• **DESCRIPTION OF THE TASK**
Among the entries, which lines carry the string "pvDropSetErase"? Copy every one.

(Items from a data source)
theorem pvDropSetErase (l : List String) (i : Nat) (x : String) (h : i + 1 < l.length) :
    ((l.set i x).eraseIdx (i+1)).drop i = x :: l.drop (i+2) := by
  rw [List.eraseIdx_eq_take_drop_succ,
    List.drop_append_of_le_length (by simp [List.length_take]; omega),
    ← List.take_drop, List.drop_eq_getElem_cons (by simp; omega),
    List.getElem_set_self (by simp; omega),
    show i+1+1 = i+2 from rfl, List.drop_set_of_lt (by omega),
    List.drop_set_of_lt (by omega)]
  simp

theorem pvTakeSet (l : List String) (i j : Nat) (x : String) (h : i ≤ j) :
    (l.set j x).take i = l.take i := List.take_set_of_le h

theorem pvTakeSetErase (l : List String) (i : Nat) (x : String) (h : i + 1 < l.length) :
    ((l.set i x).eraseIdx (i+1)).take i = l.take i := by
  rw [List.eraseIdx_eq_take_drop_succ,
    List.take_append_of_le_length (by simp [List.length_take]; omega),
    List.take_take, Nat.min_eq_left (by omega), List.take_set_of_le (by omega)]

theorem pvMain (result : List String) (i : Nat) :
    i ≤ result.length →
    (pvFixLoop result i).filter (fun c => !(PySem.Str.strip c == "")) =
    (result.take i).filter (fun c => !(PySem.Str.strip c == "")) ++
      fix_dangling_words_py_alt (result.drop i) := by
  fun_induction pvFixLoop result i
  case case1 result i _h words last hcond next_words hlen ih =>
    -- A pulled next_words[0] into chunk i
    intro hi
    have hw : words = PySem.Str.split₀ (result.getD i "") := rfl
    have hnw : next_words = PySem.Str.split₀ (result.getD (i+1) "") := rfl
    have h2 : i + 1 < result.length := by omega
    have hnwl : pvWordList next_words := hnw ▸ pvSplitWordlist _
    have hhd : pvWordList (words ++ [next_words.headD ""]) := by
      refine pvWordList_append (hw ▸ pvSplitWordlist _) ?_
      intro v hv
      rcases List.mem_singleton.mp hv with rfl
      refine hnwl _ ?_
      match next_words, hlen with
      | x :: _, _ => simp
    rw [ih (by simp; omega), pvTakeSet _ i (i+1) _ (by omega), pvTakeSet _ i i _ (le_refl i),
      pvDropSetSet _ _ _ _ h2, pvAlt_cons]
    simp only [List.map_cons]
    rw [pvSplitJoin _ hhd, pvSplitJoin _ (pvWordList_drop hnwl 1)]
    conv_rhs => rw [pvDropGetD result i (by omega), pvDropGetD result (i+1) h2, pvAlt_cons]
    simp only [List.map_cons]
    rw [← hw, ← hnw]
    have hB : (match words.getLast? with | some x => pvDangling x | none => false) = true := by
      rw [← pvCond_eq]; exact hcond
    conv_rhs => rw [pvGo_cons]
    rw [hB, if_pos rfl, if_pos hlen]
    congr 1
    exact pvGo_congr _ _ _ _ _ _ _ (pvEmit_join _ hhd _)
      (List.Forall₂.cons ⟨rfl, pvEmit_join _ (pvWordList_drop hnwl 1) _⟩
        (List.forall₂_same.mpr (fun c _ => ⟨rfl, rfl⟩)))
  case case2 result i _h words last hcond next_words hlen ih =>
    -- next chunk had at most one word: A merged it wholly and popped it
    intro hi
    have hw : words = PySem.Str.split₀ (result.getD i "") := rfl
    have hnw : next_words = PySem.Str.split₀ (result.getD (i+1) "") := rfl
    have h2 : i + 1 < result.length := by omega
    have hm : pvWordList (words ++ next_words) :=
      pvWordList_append (hw ▸ pvSplitWordlist _) (hnw ▸ pvSplitWordlist _)
    rw [ih (by simp [List.length_eraseIdx, List.length_set, h2]; omega), pvTakeSetErase _ _ _ h2,
      pvDropSetErase _ _ _ h2, pvAlt_cons]
    rw [pvSplitJoin _ hm]
    conv_rhs => rw [pvDropGetD result i (by omega), pvDropGetD result (i+1) h2, pvAlt_cons]
    simp only [List.map_cons]
    rw [← hw, ← hnw]
    have hB : (match words.getLast? with | some x => pvDangling x | none => false) = true := by
      rw [← pvCond_eq]; exact hcond
    conv_rhs => rw [pvGo_cons]
    rw [hB, if_pos rfl, if_neg hlen]
    congr 1
    exact pvGo_congr _ _ _ _ _ _ _ (pvEmit_join _ hm _)
      (List.forall₂_same.mpr (fun c _ => ⟨rfl, rfl⟩))
  case case3 result i _h words last hcond ih =>
    -- chunk i does not end dangling: A moves on, B emits the cell
    intro hi
    have hw : words = PySem.Str.split₀ (result.getD i "") := rfl
    have h2 : i + 1 < result.length := by omega
    rw [ih (by omega)]
    have hB : (match words.getLast? with | some x => pvDangling x | none => false) = false := by
      rw [← pvCond_eq]; exact (Bool.not_eq_true _).mp hcond
    conv_rhs => rw [pvDropGetD result i (by omega), pvDropGetD result (i+1) h2, pvAlt_cons]
    simp only [List.map_cons]
    conv_rhs => rw [← hw, pvGo_cons]
    simp only [hB, Bool.false_eq_true, if_false]
    rw [List.take_succ_eq_append_getElem (by omega), List.filter_append,
      pvEmit_false, List.getD_eq_getElem _ _ (by omega : i < result.length)]
    rw [pvDropGetD result (i+1) h2, pvAlt_cons]
    simp only [List.append_assoc]
  case case4 result i _h =>
    -- loop exit: at most one chunk remains to the right of i
    intro hi
    by_cases hil : result.length ≤ i
    · rw [List.take_of_length_le hil, List.drop_of_length_le hil,
        show fix_dangling_words_py_alt [] = [] from rfl, List.append_nil]
    · have hlen : result.length = i + 1 := by omega
      rw [pvDropGetD result i (by omega), List.drop_of_length_le (by omega), pvAlt_cons]
      simp only [List.map_nil]
      rw [pvGo_nil, pvEmit_false, List.getD_eq_getElem _ _ (by omega : i < result.length),
        ← List.filter_append, ← List.take_succ_eq_append_getElem (by omega), ← hlen,
        List.take_length]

• **EXERCISE ANSWER**
theorem pvDropSetErase (l : List String) (i : Nat) (x : String) (h : i + 1 < l.length) :
      pvDropSetErase _ _ _ h2, pvAlt_cons]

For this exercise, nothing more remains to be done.